» What is expected:
Look through the data below and count each line where the word "rewrite" appears. Reply with the count alone.

++++ Information provided ++++

-- pv_equiv track=rewrite | github.com/near/nayduck | ui/ui_db.py | history_stats
-- ===== SOURCE A (Python) =====
-- def history_stats(history):
--     res = {"PASSED": 0, "FAILED": 0, "OTHER": 0}
--     for h in history:
--         if h["status"] == "PASSED":
--             res["PASSED"] += 1
--         elif h["status"] == "FAILED" or h["status"] == "BUILD FAILED" or h["status"] == "TIMEOUT":
--             res["FAILED"] += 1
--         else:
--             res["OTHER"] += 1
--     return res
-- ===== SOURCE B (Python) =====
-- def history_stats(history):
--     # Tally raw statuses once, then combine by arithmetic; OTHER = total - PASSED - FAILED.
--     c = {}
--     for h in history:
--         s = h["status"]
--         c[s] = c.get(s, 0) + 1
--     passed = c.get("PASSED", 0)
--     failed = c.get("FAILED", 0) + c.get("BUILD FAILED", 0) + c.get("TIMEOUT", 0)
--     return {"PASSED": passed, "FAILED": failed, "OTHER": len(history) - passed - failed}
-- ===== Notes on version B (the rewrite author's own statement) =====
-- stated objective: alternative
-- what changed: Replaces per-element three-way branching into a fixed result dict by a one-pass frequency tally of raw status strings followed by arithmetic combination (OTHER computed by subtraction from the total).
import Mathlib
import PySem

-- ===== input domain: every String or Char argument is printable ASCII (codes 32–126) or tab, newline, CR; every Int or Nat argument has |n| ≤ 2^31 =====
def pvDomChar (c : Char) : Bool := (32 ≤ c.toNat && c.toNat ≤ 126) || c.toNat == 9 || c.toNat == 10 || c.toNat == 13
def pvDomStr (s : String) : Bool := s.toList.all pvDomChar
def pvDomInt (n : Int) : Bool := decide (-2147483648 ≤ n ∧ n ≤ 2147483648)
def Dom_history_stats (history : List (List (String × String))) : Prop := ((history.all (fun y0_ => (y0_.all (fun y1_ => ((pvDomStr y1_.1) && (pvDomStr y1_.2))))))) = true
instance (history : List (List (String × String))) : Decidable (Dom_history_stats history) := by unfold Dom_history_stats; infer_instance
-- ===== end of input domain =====

-- B replaces A's per-element three-way branching into a fixed result dict by a one-pass
-- frequency tally of raw status strings followed by arithmetic combination (alternative, same cost).


-- ===== PORT A =====
-- h["status"]: first-match lookup; Pre_ guarantees the key is present (the "" default is never used inside Pre_)
def pvStat (h : List (String × String)) : String := (PySem.Dict.mk h).getD "status" ""

def history_stats (history : List (List (String × String))) : List (String × Int) :=
  (history.foldl
    (fun res h =>
      if pvStat h == "PASSED" then res.modify "PASSED" 0 (· + 1)
      else if pvStat h == "FAILED" || pvStat h == "BUILD FAILED" || pvStat h == "TIMEOUT" then
        res.modify "FAILED" 0 (· + 1)
      else res.modify "OTHER" 0 (· + 1))
    (PySem.Dict.mk [("PASSED", 0), ("FAILED", 0), ("OTHER", 0)])).items

-- ===== PORT B =====
def history_stats_alt (history : List (List (String × String))) : List (String × Int) :=
  let c := history.foldl (fun c h => let s := pvStat h; c.insert s (c.getD s 0 + 1)) PySem.Dict.empty
  let passed := c.getD "PASSED" 0
  let failed := c.getD "FAILED" 0 + c.getD "BUILD FAILED" 0 + c.getD "TIMEOUT" 0
  [("PASSED", passed), ("FAILED", failed), ("OTHER", (history.length : Int) - passed - failed)]

-- ===== PRECONDITION & SPEC =====
-- Pre_ excludes histories with an entry lacking the "status" key, on which Python A raises KeyError.
def Pre_history_stats (history : List (List (String × String))) : Prop :=
  ∀ h ∈ history, (PySem.Dict.mk h).contains "status" = true
instance (history : List (List (String × String))) : Decidable (Pre_history_stats history) := by
  unfold Pre_history_stats; infer_instance
def pvWitness_history_stats : (List (List (String × String))) :=
  [[("status", "PASSED")], [("status", "TIMEOUT")], [("status", "weird")]]
def Spec_history_stats (history : List (List (String × String))) (out : List (String × Int)) : Prop := out = history_stats_alt history
instance (history : List (List (String × String))) (out : List (String × Int)) : Decidable (Spec_history_stats history out) := by unfold Spec_history_stats; infer_instance

-- ===== CLAIM (what is proved, stated in full; the proofs are below) =====
def Claim_equal_history_stats : Prop := ∀ (history : List (List (String × String))), Dom_history_stats history → Pre_history_stats history → Spec_history_stats history (history_stats history)

-- ===== LEMMAS AND PROOFS =====

-- A's loop, started from the three-key dict with values p f o, ends at the three-key dict
-- whose values are bumped by the respective status counts.
theorem history_stats_foldA (l : List (List (String × String))) (p f o : Int) :
    l.foldl
      (fun res h =>
        if pvStat h == "PASSED" then res.modify "PASSED" 0 (· + 1)
        else if pvStat h == "FAILED" || pvStat h == "BUILD FAILED" || pvStat h == "TIMEOUT" then
          res.modify "FAILED" 0 (· + 1)
        else res.modify "OTHER" 0 (· + 1))
      (PySem.Dict.mk [("PASSED", p), ("FAILED", f), ("OTHER", o)])
    = PySem.Dict.mk
        [("PASSED", p + ((l.map pvStat).count "PASSED" : Int)),
         ("FAILED", f + (((l.map pvStat).count "FAILED" : Int)
            + ((l.map pvStat).count "BUILD FAILED" : Int)
            + ((l.map pvStat).count "TIMEOUT" : Int))),
         ("OTHER", o + ((l.length : Int)
            - ((l.map pvStat).count "PASSED" : Int)
            - (((l.map pvStat).count "FAILED" : Int)
               + ((l.map pvStat).count "BUILD FAILED" : Int)
               + ((l.map pvStat).count "TIMEOUT" : Int))))] := by
  induction l generalizing p f o with
  | nil => simp
  | cons h t ih =>
    simp only [List.foldl_cons, List.map_cons, List.length_cons]
    by_cases hp : pvStat h = "PASSED"
    · have hstep : (PySem.Dict.mk [("PASSED", p), ("FAILED", f), ("OTHER", o)]).modify "PASSED" 0 (· + 1)
          = PySem.Dict.mk [("PASSED", p + 1), ("FAILED", f), ("OTHER", o)] := by
        apply PySem.Dict.ext
        simp [PySem.Dict.modify, PySem.Dict.insert, PySem.Dict.getD, PySem.Dict.get?,
          PySem.Dict.contains]
      have hcond : (pvStat h == "PASSED") = true := by simp [hp]
      rw [if_pos hcond, hstep, ih]
      simp [hp]
      try ring_nf
      try simp
    · by_cases hf : pvStat h = "FAILED" ∨ pvStat h = "BUILD FAILED" ∨ pvStat h = "TIMEOUT"
      · have hcond : ¬ ((pvStat h == "PASSED") = true) := by simp [hp]
        have hcond2 : (pvStat h == "FAILED" || pvStat h == "BUILD FAILED" || pvStat h == "TIMEOUT") = true := by
          rcases hf with h1 | h1 | h1 <;> simp [h1]
        have hstep : (PySem.Dict.mk [("PASSED", p), ("FAILED", f), ("OTHER", o)]).modify "FAILED" 0 (· + 1)
            = PySem.Dict.mk [("PASSED", p), ("FAILED", f + 1), ("OTHER", o)] := by
          apply PySem.Dict.ext
          simp [PySem.Dict.modify, PySem.Dict.insert, PySem.Dict.getD, PySem.Dict.get?,
            PySem.Dict.contains]
        rw [if_neg hcond, if_pos hcond2, hstep, ih]
        rcases hf with h1 | h1 | h1 <;>
          · simp [h1, hp]
            try ring_nf
            try simp
      · push Not at hf
        have hcond : ¬ ((pvStat h == "PASSED") = true) := by simp [hp]
        have hcond2 : ¬ ((pvStat h == "FAILED" || pvStat h == "BUILD FAILED" || pvStat h == "TIMEOUT") = true) := by
          simp [hf.1, hf.2.1, hf.2.2]
        have hstep : (PySem.Dict.mk [("PASSED", p), ("FAILED", f), ("OTHER", o)]).modify "OTHER" 0 (· + 1)
            = PySem.Dict.mk [("PASSED", p), ("FAILED", f), ("OTHER", o + 1)] := by
          apply PySem.Dict.ext
          simp [PySem.Dict.modify, PySem.Dict.insert, PySem.Dict.getD, PySem.Dict.get?,
            PySem.Dict.contains]
        rw [if_neg hcond, if_neg hcond2, hstep, ih]
        simp [hp, hf.1, hf.2.1, hf.2.2]
        try ring_nf
        try simp

theorem history_stats_foldB (l : List (List (String × String))) (v : String) :
    (l.foldl (fun c h => let s := pvStat h; c.insert s (c.getD s 0 + 1)) PySem.Dict.empty).getD v 0
    = ((l.map pvStat).count v : Int) := by
  show (List.foldl (fun (c : PySem.Dict String Int) h => c.insert (pvStat h) (c.getD (pvStat h) 0 + 1)) PySem.Dict.empty l).getD v 0 = _
  rw [← List.foldl_map (f := pvStat) (g := fun c s => PySem.Dict.insert c s (c.getD s 0 + 1))]
  rw [PySem.Dict.getD_foldl_insert_add_one]
  simp

-- ===== VERDICT (by name: the statement is the Claim_ definition above) =====
theorem history_stats_spec : Claim_equal_history_stats := by
  intro history _ _
  unfold Spec_history_stats history_stats history_stats_alt
  rw [history_stats_foldA]
  simp only [history_stats_foldB]
  simp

++++

» Exercise response:
2